Tesla Model X Tows Boat Up A Mountain – Video

4 months ago by Steven Loveday 30

Bjørn Nyland shows us exactly what it’s like to tow a boat up a mountain with a Tesla Model X, overtaking “fricking fossils” and all.

This is a hilarious video, due to the constant commentary by Mr. Nyland.

Being that he’s driving for quite some time in the spot, he feels the need to break the silence, and he’s definitely on a roll with his comical rambling. Let’s count the number of times he says “Sheeeeit.”

Tesla Model X

Bjørn Nyland’s Tesla Model X, “Optimus Prime,” towing a boat up a mountain in Norway.

The drive gets steep quickly, and the road is filled with tight, hairpin turns. He’s pulling 5,000 pounds (the Model X’s maximum payload) up to an elevation of about 2,000 feet. We’ve seen Bjørn do this before, but not with this much weight, and this time the scenery is outstanding. So nice, in fact, that he says he’s going to Tweet some pictures out to Elon.
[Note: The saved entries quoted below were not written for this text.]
-- ===== CLAIM (what is proved, stated in full; the proofs are below) =====
def Claim_equal_CnvIntToChars : Prop := ∀ (num : Int), Dom_CnvIntToChars num → Pre_CnvIntToChars num → Spec_CnvIntToChars num (CnvIntToChars num)
def Claim_raises_CnvIntToChars : Prop := (∀ (num : Int), Dom_CnvIntToChars num → Raises_CnvIntToChars num → ¬ Pre_CnvIntToChars num) ∧ (Dom_CnvIntToChars (pvRaiseWitness_CnvIntToChars) ∧ Raises_CnvIntToChars (pvRaiseWitness_CnvIntToChars) ∧ CnvIntToChars_alt (pvRaiseWitness_CnvIntToChars) = pvRaiseWitnessOut_CnvIntToChars)

-- ===== LEMMAS AND PROOFS =====

-- balanced digit at the bottom and the corresponding quotient
def D5 (n : Int) : Int := if n % 5 > 2 then n % 5 - 5 else n % 5
def N5 (n : Int) : Int := (n - D5 n) / 5

-- the j lowest balanced base-5 digits of n, least significant first
def digitsZ : Int → Nat → List Int
  | _, 0 => []
  | n, j+1 => D5 n :: digitsZ (N5 n) j

def digitsVal : List Int → Int
  | [] => 0
  | d :: ds => d + 5 * digitsVal ds

def nIter : Nat → Int → Int
  | 0, n => n
  | j+1, n => nIter j (N5 n)

lemma D5_facts (n : Int) : -2 ≤ D5 n ∧ D5 n ≤ 2 ∧ 5 * N5 n + D5 n = n := by
  have h : -2 ≤ D5 n ∧ D5 n ≤ 2 ∧ (n - D5 n) % 5 = 0 := by
    unfold D5; split_ifs <;> omega
  unfold N5
  omega

lemma digitsZ_length (n : Int) (j : Nat) : (digitsZ n j).length = j := by
  induction j generalizing n with
  | zero => rfl
  | succ j ih => simp [digitsZ, ih]

lemma digitsZ_zero (j : Nat) : digitsZ 0 j = List.replicate j 0 := by
  induction j with
  | zero => rfl
  | succ j ih =>
    have h0 : D5 0 = 0 := by unfold D5; norm_num
    have h1 : N5 0 = 0 := by unfold N5; rw [h0]; norm_num
    simp [digitsZ, h0, h1, ih, List.replicate_succ]

lemma digitsZ_bounds (j : Nat) : ∀ n d, d ∈ digitsZ n j → -2 ≤ d ∧ d ≤ 2 := by
  induction j with
  | zero => intro n d h; simp [digitsZ] at h
  | succ j ih =>
    intro n d h
    simp only [digitsZ, List.mem_cons] at h
    rcases h with h | h
    · subst h; exact ⟨(D5_facts n).1, (D5_facts n).2.1⟩
    · exact ih _ _ h

lemma digitsVal_bound (ds : List Int) (h : ∀ d ∈ ds, -2 ≤ d ∧ d ≤ 2) :
    -(5 ^ ds.length - 1) ≤ 2 * digitsVal ds ∧ 2 * digitsVal ds ≤ 5 ^ ds.length - 1 := by
  induction ds with
  | nil => simp [digitsVal]
  | cons d ds ih =>
    have hd := h d (by simp)
    have ih' := ih (fun x hx => h x (by simp [hx]))
    simp only [digitsVal, List.length_cons, pow_succ]
    have h5 : (0:Int) < 5 ^ ds.length := by positivity
    constructor <;> nlinarith [ih'.1, ih'.2]

lemma digitsVal_eq (j : Nat) : ∀ n, digitsVal (digitsZ n j) + nIter j n * 5 ^ j = n := by
  induction j with
  | zero => intro n; simp [digitsZ, digitsVal, nIter]
  | succ j ih =>
    intro n
    have hD := D5_facts n
    have := ih (N5 n)
    simp only [digitsZ, digitsVal, nIter, pow_succ]
    nlinarith [this]

lemma digitsZ_uniq : ∀ (ds : List Int) (n : Int), (∀ d ∈ ds, -2 ≤ d ∧ d ≤ 2) →
    digitsVal ds = n → digitsZ n ds.length = ds := by
  intro ds
  induction ds with
  | nil => intro n _ _; rfl
  | cons d ds ih =>
    intro n h hval
    have hd := h d (by simp)
    simp only [digitsVal] at hval
    have hD : D5 n = d := by unfold D5; split_ifs <;> omega
    have hN : N5 n = digitsVal ds := by unfold N5; rw [hD]; omega
    simp only [List.length_cons, digitsZ, hD, hN]
    rw [ih (digitsVal ds) (fun x hx => h x (by simp [hx])) rfl]

lemma digitsZ_snoc (j : Nat) : ∀ n, digitsZ n (j+1) = digitsZ n j ++ [D5 (nIter j n)] := by
  induction j with
  | zero => intro n; rfl
  | succ j ih =>
    intro n
    show D5 n :: digitsZ (N5 n) (j+1) = (D5 n :: digitsZ (N5 n) j) ++ _
    rw [ih (N5 n)]; rfl

lemma nIter_small (j : Nat) (n : Int) (h1 : -(5 ^ (j+1) - 1) ≤ 2 * n) (h2 : 2 * n ≤ 5 ^ (j+1) - 1) :
    -2 ≤ nIter j n ∧ nIter j n ≤ 2 ∧ n = digitsVal (digitsZ n j) + nIter j n * 5 ^ j := by
  have hval := digitsVal_eq j n
  have hb := digitsVal_bound (digitsZ n j) (digitsZ_bounds j n)
  rw [digitsZ_length] at hb
  have h5 : (1:Int) ≤ 5 ^ j := one_le_pow₀ (by norm_num)
  have h5s : (5:Int) ^ (j+1) = 5 * 5 ^ j := by ring
  refine ⟨?_, ?_, by omega⟩ <;>
  · by_contra hc
    push Not at hc
    have h3 : 3 * 5 ^ j ≤ |nIter j n| * 5 ^ j := by
      apply mul_le_mul_of_nonneg_right _ (by positivity)
      rcases abs_cases (nIter j n) with ⟨he, _⟩ | ⟨he, _⟩ <;> omega
    rcases abs_cases (nIter j n) with ⟨he, _⟩ | ⟨he, _⟩ <;> nlinarith [hb.1, hb.2]

lemma drop_set_cons : ∀ (l : List Char) (k : Nat) (v : Char), k < l.length →
    (l.set k v).drop k = v :: l.drop (k+1) := by
  intro l
  induction l with
  | nil => intro k v h; simp at h
  | cons c cs ih =>
    intro k v h
    cases k with
    | zero => rfl
    | succ k => simpa using ih k v (by simpa using h)

lemma pyabs_nonneg (x : Int) : 0 ≤ pyabs x := by
  unfold pyabs; split_ifs <;> omega

-- the selection loop skips every entry whose score exceeds ret
lemma gczLoop_skip : ∀ (l : List (Int × Int)) (ret val : Int), 0 ≤ ret →
    (∀ kv ∈ l, ret < kv.2) → gczLoop l ret val = val := by
  intro l
  induction l with
  | nil => intros; rfl
  | cons kv rest ih =>
    intro ret val h0 h
    obtain ⟨k, v⟩ := kv
    have hv := h (k, v) (by simp)
    simp only [gczLoop]
    rw [if_neg (by simp at hv ⊢; omega), if_neg (by simp at hv ⊢; omega)]
    exact ih ret val h0 (fun kv hkv => h kv (by simp [hkv]))

-- once the running minimum is the strict global minimum, its key is returned
lemma gczLoop_head (post : List (Int × Int)) (vt : Int) (h0 : 0 ≤ vt)
    (hpost : ∀ kv ∈ post, vt < kv.2) (t : Int) :
    gczLoop ((t, vt) :: post) vt t = t := by
  simp only [gczLoop]
  by_cases hz : vt = 0
  · rw [if_pos hz]
  · rw [if_neg hz, if_neg (lt_irrefl vt)]
    exact gczLoop_skip post vt t h0 hpost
The fan comes on at times, but doesn’t stay on long, and he’s not able to max out any power limits. Though the Model X can’t tow as much weight as some competing SUVs, the electric powertrain is definitely an advantage for towing. Watching him pass with ease, uphill and with maxed weight, is a sight to see.

Video Description via Bjørn Nyland on YouTube:

A rambling video of me towing a big boat up Hemsedal mountains. It was 600 m/2000 ft elevation. I was not able to provoke any power limits. Yes, I have a crack on my window. Insurance will cover 100 % of the cost.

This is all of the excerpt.